SCHEDULE 13D
Under the Securities Exchange Act of 1934
(Amendment No. 3)
WORLD AIRWAYS, INC.
(Name of Issuer)
COMMON STOCK ($.001 PAR VALUE PER SHARE)
(Title of Class of Securities)
981424105
(CUSIP Number)
WorldCorp, Inc.
444 Madison Avenue, Suite 703
New York, NY 10022
Attention: Mark M. Feldman
Telephone No. 212-317-2500
Copy to:
Duane M. Morse
Wilmer, Cutler & Pickering
2445 M Street, N.W.
Washington, D.C. 20037
--------------------------------
(Name, Address and Telephone Number of Person
Authorized to Receive Notices and Communications)
April 20, 1998
----------------------------------
(Date of Event which Requires Filing of this Statement)
If the filing person has previously filed a statement on Schedule 13G to report
the acquisition which is the subject of this Schedule 13D, and is filing this
schedule because of Rule 13d-1(b)(3) or (4), check the following box [ ].

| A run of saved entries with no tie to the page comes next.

-- pv_equiv track=rewrite | github.com/sunbrother99/LLMPreTrainDocs | code/wordpiece_demo.py | apply_wordpiece
-- ===== SOURCE A (Python) =====
-- def apply_wordpiece(word, vocab):
--     """
--     对单个单词应用 WordPiece 分词
--     :param word: 输入单词
--     :param vocab: 训练好的词汇表
--     :return: 分词后的子词列表（带 ## 前缀）
--     """
--     if not word:
--         return []
--
--     # 步骤 1：初始化为字符序列
--     chars = list(word)
--     tokens = []
--
--     # 步骤 2：贪心最长匹配
--     i = 0
--     while i < len(chars):
--         # 尝试匹配最长的子词
--         longest_match = None
--         for j in range(len(chars), i, -1):
--             candidate = ''.join(chars[i:j])
--             if candidate in vocab:
--                 longest_match = candidate
--                 break
--
--         if longest_match:
--             # 如果是第一个子词，不加 ##，否则加 ## 前缀
--             if i == 0:
--                 tokens.append(longest_match)
--             else:
--                 tokens.append('##' + longest_match)
--             i += len(longest_match)
--         else:
--             # 如果没有匹配，添加单个字符并移动
--             if i == 0:
--                 tokens.append(chars[i])
--             else:
--                 tokens.append('##' + chars[i])
--             i += 1
--
--     return tokens
-- ===== SOURCE B (Python) =====
-- def apply_wordpiece(word, vocab):
--     vocab_set = set(vocab)
--     max_len = 0
--     for v in vocab:
--         max_len = max(max_len, len(v))
--     tokens = []
--     i, n = 0, len(word)
--     while i < n:
--         end = i + 1
--         for j in range(i + 1, min(n, i + max_len) + 1):
--             if word[i:j] in vocab_set:
--                 end = j
--         piece = word[i:end]
--         tokens.append(piece if i == 0 else '##' + piece)
--         i = end
--     return tokens
-- ===== Notes on version B (the rewrite author's own statement) =====
-- stated objective: faster
-- what changed: A scans candidate ends backwards from the word end, rebuilding each candidate with join and breaking on the first hit found by a linear scan of the vocab list; B builds a set from vocab once, bounds candidate length by the longest vocab token, and makes a single forward pass per start recording the last end whose slice is in the set.
import Mathlib
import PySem

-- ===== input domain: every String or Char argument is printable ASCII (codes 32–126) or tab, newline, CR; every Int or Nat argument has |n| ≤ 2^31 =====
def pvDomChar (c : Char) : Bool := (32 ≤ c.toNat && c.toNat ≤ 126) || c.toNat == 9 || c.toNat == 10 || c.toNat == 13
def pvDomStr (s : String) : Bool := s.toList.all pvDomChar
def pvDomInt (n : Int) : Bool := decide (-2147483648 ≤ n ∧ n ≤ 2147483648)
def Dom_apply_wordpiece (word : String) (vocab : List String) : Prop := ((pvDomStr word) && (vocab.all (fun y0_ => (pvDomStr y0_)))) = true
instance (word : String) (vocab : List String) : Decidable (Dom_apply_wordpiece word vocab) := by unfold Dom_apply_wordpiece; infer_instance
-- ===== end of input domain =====

-- B replaces A's backward break-on-first-match scan (rebuilding each candidate with join and
-- scanning the vocab list for it) with one forward pass per start, bounded by the longest vocab
-- token, recording the last end whose slice lies in a set built once from vocab; same return value.

-- ===== PORT A =====
-- inner loop `for j in range(len(chars), i, -1): candidate = ''.join(chars[i:j]); if candidate in vocab: break`
-- ''.join(chars[i:j]) for Nat i ≤ j is exactly the chars drop i, take (j-i) (the only way A calls it)
def findDesc (chars : List Char) (vocab : List String) (i j : Nat) : Option String :=
  if _h : j ≤ i then none
  else
    let candidate := String.ofList ((chars.drop i).take (j - i))
    if vocab.contains candidate then some candidate
    else findDesc chars vocab i (j - 1)
termination_by j
decreasing_by omega

-- needed by loopA's termination: a match found by the inner loop is a nonempty token
lemma findDesc_len (chars : List Char) (vocab : List String) (i : Nat) :
    ∀ j m, i < chars.length → j ≤ chars.length →
      findDesc chars vocab i j = some m → 1 ≤ m.length := by
  intro j
  induction j with
  | zero =>
    intro m hi _ h
    rw [findDesc] at h
    simp at h
  | succ j ih =>
    intro m hi hj h
    rw [findDesc] at h
    split at h
    · simp at h
    · rename_i hgt
      simp only at h
      split at h
      · cases h
        simp only [String.length_ofList, List.length_take, List.length_drop]
        omega
      · exact ih m hi (by omega) (by simpa using h)

-- the `while i < len(chars)` loop of A
def loopA (chars : List Char) (vocab : List String) (i : Nat) (tokens : List String) : List String :=
  if h : i < chars.length then
    match hm : findDesc chars vocab i chars.length with
    | some m =>
        loopA chars vocab (i + m.length)
          (tokens ++ [if i = 0 then m else "##" ++ m])
    | none =>
        loopA chars vocab (i + 1)
          (tokens ++ [if i = 0 then String.ofList [chars[i]] else "##" ++ String.ofList [chars[i]]])
  else tokens
termination_by chars.length - i
decreasing_by
  · have := findDesc_len chars vocab i chars.length m h (le_refl _) hm
    omega
  · omega

def apply_wordpiece (word : String) (vocab : List String) : List String :=
  if word = "" then [] else loopA word.toList vocab 0 []

-- ===== PORT B =====
-- needed by loopB's termination: the recorded end never moves left of its initial value i+1
lemma foldl_pick_mem (p : Nat → Bool) : ∀ (l : List Nat) (b0 : Nat),
    l.foldl (fun b j => if p j then j else b) b0 = b0 ∨
    l.foldl (fun b j => if p j then j else b) b0 ∈ l := by
  intro l
  induction l with
  | nil => intro b0; left; rfl
  | cons x t ih =>
    intro b0
    simp only [List.foldl_cons]
    rcases ih (if p x then x else b0) with h | h
    · rw [h]
      split
      · right; simp
      · left; rfl
    · right; simp [h]

lemma pick_ge (p : Nat → Bool) (a k : Nat) :
    a ≤ (List.range' a k).foldl (fun b j => if p j then j else b) a := by
  rcases foldl_pick_mem p (List.range' a k) a with h | h
  · rw [h]
  · rw [List.mem_range'_1] at h
    omega

-- the `while i < n` loop of B; `for j in range(i+1, n+1)` over these Nat bounds is
-- exactly List.range' (i+1) (n-i), and word[i:j] for 0 ≤ i ≤ j is drop i, take (j-i)
def loopB (chars : List Char) (vs : PySem.Set String) (maxLen : Nat) (i n : Nat) (tokens : List String) : List String :=
  if _h : i < n then
    -- range(i+1, min(n, i+max_len)+1) has exactly min n (i+maxLen) - i elements
    let e := (List.range' (i+1) (min n (i+maxLen) - i)).foldl
      (fun b j => if PySem.Set.contains vs (String.ofList ((chars.drop i).take (j - i))) then j else b) (i+1)
    let piece := String.ofList ((chars.drop i).take (e - i))
    loopB chars vs maxLen e n (tokens ++ [if i = 0 then piece else "##" ++ piece])
  else tokens
termination_by n - i
decreasing_by
  simp only [dite_eq_ite]
  have := pick_ge (fun j => PySem.Set.contains vs (String.ofList ((chars.drop i).take (j - i)))) (i+1) (min n (i+maxLen) - i)
  omega

def apply_wordpiece_alt (word : String) (vocab : List String) : List String :=
  let vocab_set : PySem.Set String := PySem.Set.ofList vocab
  -- `for v in vocab: max_len = max(max_len, len(v))`; len(v) = number of characters of v
  let max_len := vocab.foldl (fun m v => max m v.toList.length) 0
  -- len(word) = number of characters of word
  loopB word.toList vocab_set max_len 0 word.toList.length []

-- ===== PRECONDITION & SPEC =====
def Spec_apply_wordpiece (word : String) (vocab : List String) (out : List String) : Prop := out = apply_wordpiece_alt word vocab
instance (word : String) (vocab : List String) (out : List String) : Decidable (Spec_apply_wordpiece word vocab out) := by unfold Spec_apply_wordpiece; infer_instance

-- ===== CLAIM (what is proved, stated in full; the proofs are below) =====
def Claim_equal_apply_wordpiece : Prop := ∀ (word : String) (vocab : List String), Dom_apply_wordpiece word vocab → Spec_apply_wordpiece word vocab (apply_wordpiece word vocab)

-- ===== LEMMAS AND PROOFS =====

lemma contains_ofList (l : List String) (x : String) :
    PySem.Set.contains (PySem.Set.ofList l) x = l.contains x := by
  have := PySem.Set.mem_ofList (y := x) (xs := l)
  simp [PySem.Set.contains, this]

-- B's forward scan result, abbreviated (definitionally the fold inside loopB after contains_ofList)
def bestEnd (chars : List Char) (vocab : List String) (i k : Nat) : Nat :=
  (List.range' (i+1) k).foldl
    (fun b j => if vocab.contains (String.ofList ((chars.drop i).take (j - i))) then j else b) (i+1)

-- the core: A's descending first match and B's ascending last match agree
lemma bridge (chars : List Char) (vocab : List String) (i : Nat) : ∀ k,
    (∀ m, findDesc chars vocab i (i+k) = some m →
       m = String.ofList ((chars.drop i).take (bestEnd chars vocab i k - i)))
    ∧ (findDesc chars vocab i (i+k) = none → bestEnd chars vocab i k = i+1) := by
  intro k
  induction k with
  | zero =>
    constructor
    · intro m h
      rw [findDesc] at h
      simp at h
    · intro _
      rfl
  | succ k ih =>
    have hrange : List.range' (i+1) (k+1) = List.range' (i+1) k ++ [(i+1)+k] :=
      List.range'_1_concat
    have hbe : bestEnd chars vocab i (k+1) =
        if vocab.contains (String.ofList ((chars.drop i).take (i+1+k - i)))
        then i+1+k else bestEnd chars vocab i k := by
      rw [bestEnd, hrange, List.foldl_append]
      rfl
    have hfd : findDesc chars vocab i (i+(k+1)) =
        if vocab.contains (String.ofList ((chars.drop i).take (i+(k+1) - i)))
        then some (String.ofList ((chars.drop i).take (i+(k+1) - i)))
        else findDesc chars vocab i (i+k) := by
      have h1 : i+(k+1) - 1 = i + k := by omega
      rw [findDesc]
      have h2 : ¬ (i+(k+1) ≤ i) := by omega
      simp only [dif_neg h2, h1]
    have harith : i+(k+1) - i = i+1+k - i := by omega
    constructor
    · intro m h
      rw [hfd] at h
      rw [hbe]
      split at h
      · rename_i hc
        cases h
        rw [harith] at hc ⊢
        rw [if_pos hc]
      · rename_i hc
        rw [harith] at hc
        rw [if_neg hc]
        exact ih.1 m h
    · intro h
      rw [hfd] at h
      split at h
      · simp at h
      · rename_i hc
        rw [harith] at hc
        rw [hbe, if_neg hc]
        exact ih.2 h

lemma bestEnd_bounds (chars : List Char) (vocab : List String) (i k : Nat) (hk : 1 ≤ k) :
    i + 1 ≤ bestEnd chars vocab i k ∧ bestEnd chars vocab i k ≤ i + k := by
  constructor
  · exact pick_ge _ (i+1) k
  · rcases foldl_pick_mem (fun j => vocab.contains (String.ofList ((chars.drop i).take (j - i))))
      (List.range' (i+1) k) (i+1) with h | h
    · rw [bestEnd, h]; omega
    · rw [List.mem_range'_1] at h
      rw [bestEnd]
      omega

lemma foldl_pick_id (p : Nat → Bool) (l : List Nat) (b0 : Nat) (h : ∀ j ∈ l, p j = false) :
    l.foldl (fun b j => if p j then j else b) b0 = b0 := by
  rw [PySem.List.foldl_congr_mem l _ (fun b _ => b) b0 (by intro acc x hx; simp [h x hx])]
  exact PySem.List.foldl_ignore l b0

-- candidates longer than every vocab token cannot match, so B's bounded forward scan
-- computes the same end as the unbounded one
lemma bestEnd_trunc (chars : List Char) (vocab : List String) (L i : Nat)
    (hL : ∀ v ∈ vocab, v.toList.length ≤ L) (hi : i < chars.length) :
    (List.range' (i+1) (min chars.length (i+L) - i)).foldl
      (fun b j => if vocab.contains (String.ofList ((chars.drop i).take (j - i))) then j else b) (i+1)
    = bestEnd chars vocab i (chars.length - i) := by
  by_cases hc : chars.length ≤ i + L
  · have h1 : min chars.length (i+L) - i = chars.length - i := by omega
    rw [h1]
    rfl
  · have hmin : min chars.length (i+L) - i = L := by omega
    rw [hmin, bestEnd]
    have hsplit : List.range' (i+1) (chars.length - i) =
        List.range' (i+1) L ++ List.range' (i+1+L) (chars.length - i - L) := by
      rw [List.range'_append_1]
      congr 1
      omega
    rw [hsplit, List.foldl_append]
    refine (foldl_pick_id _ _ _ ?_).symm
    intro j hj
    rw [List.mem_range'_1] at hj
    by_contra hcontains
    simp only [Bool.not_eq_false] at hcontains
    have hmem : String.ofList ((chars.drop i).take (j - i)) ∈ vocab :=
      List.mem_of_elem_eq_true hcontains
    have hlen := hL _ hmem
    rw [String.toList_ofList] at hlen
    simp only [List.length_take, List.length_drop] at hlen
    omega

lemma loop_eq (chars : List Char) (vocab : List String) :
    ∀ (L : Nat), (∀ v ∈ vocab, v.toList.length ≤ L) →
    ∀ K i tokens, chars.length - i ≤ K →
    loopA chars vocab i tokens = loopB chars (PySem.Set.ofList vocab) L i chars.length tokens := by
  intro L hL K
  induction K with
  | zero =>
    intro i tokens h
    rw [loopA.eq_def, loopB.eq_def]
    have : ¬ i < chars.length := by omega
    simp [this]
  | succ K ih =>
    intro i tokens h
    by_cases hi : i < chars.length
    · rw [loopA.eq_def, loopB.eq_def]
      simp only [dif_pos hi, contains_ofList]
      rw [bestEnd_trunc chars vocab L i hL hi]
      have hk1 : 1 ≤ chars.length - i := by omega
      have hb := bestEnd_bounds chars vocab i (chars.length - i) hk1
      have harith : i + (chars.length - i) = chars.length := by omega
      have hbr := bridge chars vocab i (chars.length - i)
      rw [harith] at hbr
      set b := bestEnd chars vocab i (chars.length - i) with hbdef
      split
      · rename_i m hm
        have hm' := hbr.1 m hm
        have hlen : m.length = b - i := by
          rw [hm']
          simp only [String.length_ofList, List.length_take, List.length_drop]
          omega
        rw [← hm']
        have hadv : i + m.length = b := by omega
        rw [hadv]
        exact ih b _ (by omega)
      · rename_i hm
        have hb1 := hbr.2 hm
        have hdrop : chars.drop i = chars[i] :: chars.drop (i+1) := List.drop_eq_getElem_cons hi
        have hpiece : String.ofList ((chars.drop i).take (b - i)) = String.ofList [chars[i]] := by
          rw [hb1, hdrop, show i+1-i = 1 from by omega, List.take_succ_cons, List.take_zero]
        rw [hb1] at hpiece ⊢
        rw [hpiece]
        exact ih (i+1) _ (by omega)
    · rw [loopA.eq_def, loopB.eq_def]
      simp [hi]

-- ===== VERDICT (by name: the statement is the Claim_ definition above) =====
theorem apply_wordpiece_spec : Claim_equal_apply_wordpiece := by
  intro word vocab _
  show apply_wordpiece word vocab = apply_wordpiece_alt word vocab
  rw [apply_wordpiece, apply_wordpiece_alt]
  split
  · rename_i hw
    subst hw
    rw [loopB.eq_def]
    simp
  · exact loop_eq word.toList vocab _
      (fun v hv => (PySem.List.le_foldl_max_nat vocab (fun v => v.toList.length) 0).2 v hv)
      word.toList.length 0 [] (by omega)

Check the following box if a fee is being paid with the statement [ ]
(A fee is not required only if the reporting person: (1) has a previous
statement on file reporting beneficial ownership of more than five percent of
the class of securities described in Item 1; and (2) has filed no amendment
subsequent thereto reporting beneficial ownership of five percent or less of
such class.) (See Rule 13d-7).
Note: Six copies of this statement, including all exhibits, should be filed with
the Commission. See Rule 13d-1(a) for other parties to whom copies are to be
sent.
*The remainder of this cover page shall be filled out for a reporting person's
initial filing on this form with respect to the subject class of securities, and
for any subsequent amendment containing information which would alter
disclosures provided in a prior cover page.
The information required on the remainder of this cover page shall not be deemed
to be "filed" for the purpose of Section 18 of the Securities Exchange Act of
1934 ("Act") or otherwise subject to the liabilities of that section of the Act
but shall be subject to all other provisions of the Act (however, see the
Notes).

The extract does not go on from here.